A dry cow is a cow that has not been milked for some time.

“ISKCON sells all its cows to butchers. No one else does this as much as they do. And they go on singing ‘Hare Ram Hare Krishna’ on the roads. Then they say their whole life depends on milk. Probably, no one sold as many cattle to butchers as them,” she says.

Dismissing the allegations, ISKCON national spokesperson Yudhistir Govinda Das said the religious body was at the forefront of protection and care of cows and bulls, not only in India but across the world. “Cows and bulls are served throughout their lives and not sold to butchers as is claimed,” he explained.

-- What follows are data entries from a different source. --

-- pv_equiv track=rewrite | github.com/bert-berkers/UrbanRepML | scripts/one_off/extract_pois_from_history.py | _node_matches_filter
-- ===== SOURCE A (Python) =====
-- def _node_matches_filter(tags: dict, tag_lookup: dict) -> bool:
--     """Check if a node's tags match any of the POI filter criteria."""
--     for key, value in tags.items():
--         if key in tag_lookup:
--             allowed = tag_lookup[key]
--             if allowed is None:
--                 # Accept any value
--                 return True
--             if value in allowed:
--                 return True
--     return False
-- ===== SOURCE B (Python) =====
-- def _node_matches_filter(tags: dict, tag_lookup: dict) -> bool:
--     """Check if a node's tags match any of the POI filter criteria.
--
--     Different strategy: flatten the filter table into two precomputed sets —
--     the wildcard keys (allowed is None) and the flat set of concrete
--     (key, value) pairs — then test the node with two set operations."""
--     wildcard = {k for k, allowed in tag_lookup.items() if allowed is None}
--     pairs = {(k, v) for k, allowed in tag_lookup.items()
--              if allowed is not None for v in allowed}
--     if not wildcard.isdisjoint(tags.keys()):
--         return True
--     return any(kv in pairs for kv in tags.items())
-- ===== Notes on version B (the rewrite author's own statement) =====
-- stated objective: alternative
-- what changed: B flattens the filter table into a wildcard-key set and a flat set of concrete (key, value) pairs, then answers with a set-disjointness test on the node's keys plus a pair-membership pass over the node's items, replacing A's per-tag dict lookup and inner 'value in allowed' scan.
import Mathlib
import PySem

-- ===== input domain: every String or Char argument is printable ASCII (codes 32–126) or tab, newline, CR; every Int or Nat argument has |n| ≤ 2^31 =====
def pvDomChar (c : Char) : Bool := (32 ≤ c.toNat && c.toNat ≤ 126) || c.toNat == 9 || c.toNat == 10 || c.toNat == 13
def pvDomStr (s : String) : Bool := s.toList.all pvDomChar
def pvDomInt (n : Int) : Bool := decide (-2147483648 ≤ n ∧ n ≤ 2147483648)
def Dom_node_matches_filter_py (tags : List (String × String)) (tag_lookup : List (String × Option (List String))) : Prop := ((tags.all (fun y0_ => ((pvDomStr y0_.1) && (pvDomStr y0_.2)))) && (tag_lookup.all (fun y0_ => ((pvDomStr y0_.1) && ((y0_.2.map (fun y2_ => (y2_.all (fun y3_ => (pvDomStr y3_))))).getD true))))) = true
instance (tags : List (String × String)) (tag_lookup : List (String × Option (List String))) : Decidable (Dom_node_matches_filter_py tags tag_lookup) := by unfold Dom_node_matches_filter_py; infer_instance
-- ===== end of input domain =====

-- B flattens the filter table into a wildcard-key set plus a flat (key, value) pair set and
-- answers by a disjointness test and a pair-membership pass (alternative algorithm, same result).


-- ===== PORT A =====
-- for each (key, value) of tags: if key in tag_lookup, allowed = tag_lookup[key];
-- allowed is None → True; value in allowed → True; else next tag.  Dict membership/
-- lookup on the association list is first-match lookup (List.lookup).
def node_matches_filter_py (tags : List (String × String)) (tag_lookup : List (String × Option (List String))) : Bool :=
  match tags with
  | [] => false
  | (key, value) :: rest =>
    match tag_lookup.lookup key with
    | some allowed =>
      match allowed with
      | none => true
      | some lst => if lst.contains value then true else node_matches_filter_py rest tag_lookup
    | none => node_matches_filter_py rest tag_lookup

-- ===== PORT B =====
-- wildcard = {k for k, allowed in tag_lookup.items() if allowed is None}
def nodeWildcard (tag_lookup : List (String × Option (List String))) : PySem.Set String :=
  PySem.Set.ofList ((tag_lookup.filter (fun p => p.2.isNone)).map Prod.fst)

-- pairs = {(k, v) for k, allowed in tag_lookup.items() if allowed is not None for v in allowed}
def nodePairs (tag_lookup : List (String × Option (List String))) : PySem.Set (String × String) :=
  PySem.Set.ofList (tag_lookup.flatMap (fun p =>
    match p.2 with | none => [] | some lst => lst.map (fun v => (p.1, v))))

-- if not wildcard.isdisjoint(tags.keys()): return True
-- return any(kv in pairs for kv in tags.items())
def node_matches_filter_py_alt (tags : List (String × String)) (tag_lookup : List (String × Option (List String))) : Bool :=
  let wildcard := nodeWildcard tag_lookup
  let pairs := nodePairs tag_lookup
  if !(PySem.Set.isdisjoint wildcard (tags.map Prod.fst)) then true
  else tags.any (fun kv => PySem.Set.contains pairs kv)

-- ===== PRECONDITION & SPEC =====
-- Pre_ excludes association lists whose tag_lookup has duplicate keys: both parameters are
-- Python dicts, whose association-list representation always has distinct keys, so no Python
-- input is excluded.
def Pre_node_matches_filter_py (tags : List (String × String)) (tag_lookup : List (String × Option (List String))) : Prop :=
  (tag_lookup.map Prod.fst).Nodup
instance (tags : List (String × String)) (tag_lookup : List (String × Option (List String))) : Decidable (Pre_node_matches_filter_py tags tag_lookup) := by unfold Pre_node_matches_filter_py; infer_instance

def pvWitness_node_matches_filter_py : (List (String × String)) × (List (String × Option (List String))) :=
  ([("amenity", "cafe"), ("name", "Joe")], [("amenity", some ["cafe", "bar"]), ("tourism", none)])

def Spec_node_matches_filter_py (tags : List (String × String)) (tag_lookup : List (String × Option (List String))) (out : Bool) : Prop := out = node_matches_filter_py_alt tags tag_lookup
instance (tags : List (String × String)) (tag_lookup : List (String × Option (List String))) (out : Bool) : Decidable (Spec_node_matches_filter_py tags tag_lookup out) := by unfold Spec_node_matches_filter_py; infer_instance

-- ===== CLAIM =====
def Claim_equal_node_matches_filter_py : Prop := ∀ (tags : List (String × String)) (tag_lookup : List (String × Option (List String))), Dom_node_matches_filter_py tags tag_lookup → Pre_node_matches_filter_py tags tag_lookup → Spec_node_matches_filter_py tags tag_lookup (node_matches_filter_py tags tag_lookup)

-- ===== LEMMAS AND PROOFS =====

-- whether a value passes a filter entry
def pvOk (allowed : Option (List String)) (v : String) : Bool :=
  match allowed with | none => true | some lst => lst.contains v

theorem lookup_some_mem {α : Type} {l : List (String × α)} {k : String} {v : α}
    (h : l.lookup k = some v) : (k, v) ∈ l := by
  induction l with
  | nil => simp [List.lookup] at h
  | cons p t ih =>
    obtain ⟨k', v'⟩ := p
    simp only [List.lookup] at h
    cases hk : (k == k') with
    | true =>
      simp only [hk] at h
      obtain rfl := eq_of_beq hk
      obtain rfl := Option.some.inj h
      simp
    | false =>
      simp only [hk] at h
      exact List.mem_cons_of_mem _ (ih h)

theorem mem_lookup_of_nodup {α : Type} {l : List (String × α)} {k : String} {v : α}
    (hnd : (l.map Prod.fst).Nodup) (h : (k, v) ∈ l) : l.lookup k = some v := by
  induction l with
  | nil => simp at h
  | cons p t ih =>
    obtain ⟨k', v'⟩ := p
    simp only [List.map_cons, List.nodup_cons] at hnd
    cases hk : (k == k') with
    | true =>
      obtain rfl := eq_of_beq hk
      simp only [List.lookup, hk]
      rcases List.mem_cons.mp h with h1 | h1
      · injection h1 with _ hb
        rw [hb]
      · exact absurd (List.mem_map.mpr ⟨(k, v), h1, rfl⟩) hnd.1
    | false =>
      have hne : k ≠ k' := fun e => by simp [e] at hk
      simp only [List.lookup, hk]
      rcases List.mem_cons.mp h with h1 | h1
      · injection h1 with ha _
        exact absurd ha hne
      · exact ih hnd.2 h1

-- A returns true iff some tag matches some filter entry (via first-match lookup)
theorem a_iff (tags : List (String × String)) (tl : List (String × Option (List String))) :
    node_matches_filter_py tags tl = true ↔
      ∃ p ∈ tags, ∃ al, tl.lookup p.1 = some al ∧ pvOk al p.2 = true := by
  induction tags with
  | nil => simp [node_matches_filter_py]
  | cons p rest ih =>
    obtain ⟨key, value⟩ := p
    simp only [node_matches_filter_py]
    cases hlk : tl.lookup key with
    | none =>
      rw [ih]
      constructor
      · rintro ⟨q, hq, al, h1, h2⟩; exact ⟨q, List.mem_cons_of_mem _ hq, al, h1, h2⟩
      · rintro ⟨q, hq, al, h1, h2⟩
        rcases List.mem_cons.mp hq with rfl | hq'
        · rw [hlk] at h1; exact absurd h1 (by simp)
        · exact ⟨q, hq', al, h1, h2⟩
    | some al =>
      cases al with
      | none =>
        simp only [true_iff]
        exact ⟨(key, value), List.mem_cons_self, none, hlk, rfl⟩
      | some lst =>
        dsimp only
        by_cases hc : lst.contains value = true
        · rw [if_pos hc]
          simp only [true_iff]
          exact ⟨(key, value), List.mem_cons_self, some lst, hlk, hc⟩
        · rw [if_neg hc, ih]
          constructor
          · rintro ⟨q, hq, al, h1, h2⟩; exact ⟨q, List.mem_cons_of_mem _ hq, al, h1, h2⟩
          · rintro ⟨q, hq, al, h1, h2⟩
            rcases List.mem_cons.mp hq with rfl | hq'
            · rw [hlk] at h1
              obtain rfl := Option.some.inj h1
              exact absurd h2 (by simpa [pvOk] using hc)
            · exact ⟨q, hq', al, h1, h2⟩

theorem mem_wildcard (tl : List (String × Option (List String))) (k : String) :
    k ∈ nodeWildcard tl ↔ (k, none) ∈ tl := by
  unfold nodeWildcard
  rw [PySem.Set.mem_ofList]
  simp only [List.mem_map, List.mem_filter]
  constructor
  · rintro ⟨⟨k', al⟩, ⟨hm, hn⟩, rfl⟩
    cases al with
    | none => exact hm
    | some _ => simp at hn
  · intro h; exact ⟨(k, none), ⟨h, rfl⟩, rfl⟩

theorem mem_pairs (tl : List (String × Option (List String))) (k v : String) :
    (k, v) ∈ nodePairs tl ↔ ∃ lst, (k, some lst) ∈ tl ∧ v ∈ lst := by
  unfold nodePairs
  rw [PySem.Set.mem_ofList]
  simp only [List.mem_flatMap]
  constructor
  · rintro ⟨⟨p', al⟩, hm, hv⟩
    cases al with
    | none => simp at hv
    | some lst =>
      simp only [List.mem_map] at hv
      obtain ⟨v', hv', he⟩ := hv
      have h1 : p' = k := congrArg Prod.fst he
      have h2 : v' = v := congrArg Prod.snd he
      subst h1; subst h2
      exact ⟨lst, hm, hv'⟩
  · rintro ⟨lst, hm, hv⟩
    exact ⟨(k, some lst), hm, by simp only [List.mem_map]; exact ⟨v, hv, rfl⟩⟩

-- ===== VERDICT =====
theorem node_matches_filter_py_spec : Claim_equal_node_matches_filter_py := by
  intro tags tl _ hnd
  unfold Spec_node_matches_filter_py node_matches_filter_py_alt
  by_cases hd : PySem.Set.isdisjoint (nodeWildcard tl) (tags.map Prod.fst) = true
  · simp only [hd, Bool.not_true, Bool.false_eq_true, if_false]
    rw [Bool.eq_iff_iff, a_iff]
    simp only [List.any_eq_true]
    constructor
    · rintro ⟨⟨k, v⟩, hm, al, hlk, hok⟩
      have hmem := lookup_some_mem hlk
      cases al with
      | none =>
        exact absurd (List.mem_map.mpr ⟨(k, v), hm, rfl⟩)
          ((PySem.Set.isdisjoint_iff ..).mp hd k ((mem_wildcard tl k).mpr hmem))
      | some lst =>
        refine ⟨(k, v), hm, ?_⟩
        rw [PySem.Set.contains_iff, mem_pairs]
        exact ⟨lst, hmem, by simpa [pvOk] using hok⟩
    · rintro ⟨⟨k, v⟩, hm, hc⟩
      rw [PySem.Set.contains_iff, mem_pairs] at hc
      obtain ⟨lst, hmem, hv⟩ := hc
      exact ⟨(k, v), hm, some lst, mem_lookup_of_nodup hnd hmem, by simp [pvOk, hv]⟩
  · have hneg : ¬ ∀ x ∈ nodeWildcard tl, x ∉ tags.map Prod.fst := fun h =>
      hd ((PySem.Set.isdisjoint_iff ..).mpr h)
    rw [Bool.not_eq_true] at hd
    simp only [hd, Bool.not_false, if_true]
    rw [a_iff]
    simp only [not_forall] at hneg
    obtain ⟨k, hkw, hkt⟩ := hneg
    rw [not_not] at hkt
    obtain ⟨⟨k', v⟩, hm, rfl⟩ := List.mem_map.mp hkt
    exact ⟨(k', v), hm, none, mem_lookup_of_nodup hnd ((mem_wildcard tl (k', v).1).mp hkw), rfl⟩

ISKCON has been a pioneer in cow protection in many parts of the world where beef is a staple diet, said an ISKCON statement it shared. “Smt. Gandhi is a well-known animal rights activist and supporter of ISKCON, which is why we are surprised by these statements,” the statement said.

ISKCON, associated with the Hare Krishna movement, has hundreds of temples and millions of followers around the world.

ISKCON made headlines a few months ago after one of its monks criticized Swami Vivekananda and Ramakrishna Paramahansa. The religious body had immediately “banned” the Amogh monk Lila Das and sent him for reparation after his remarks sparked a major controversy.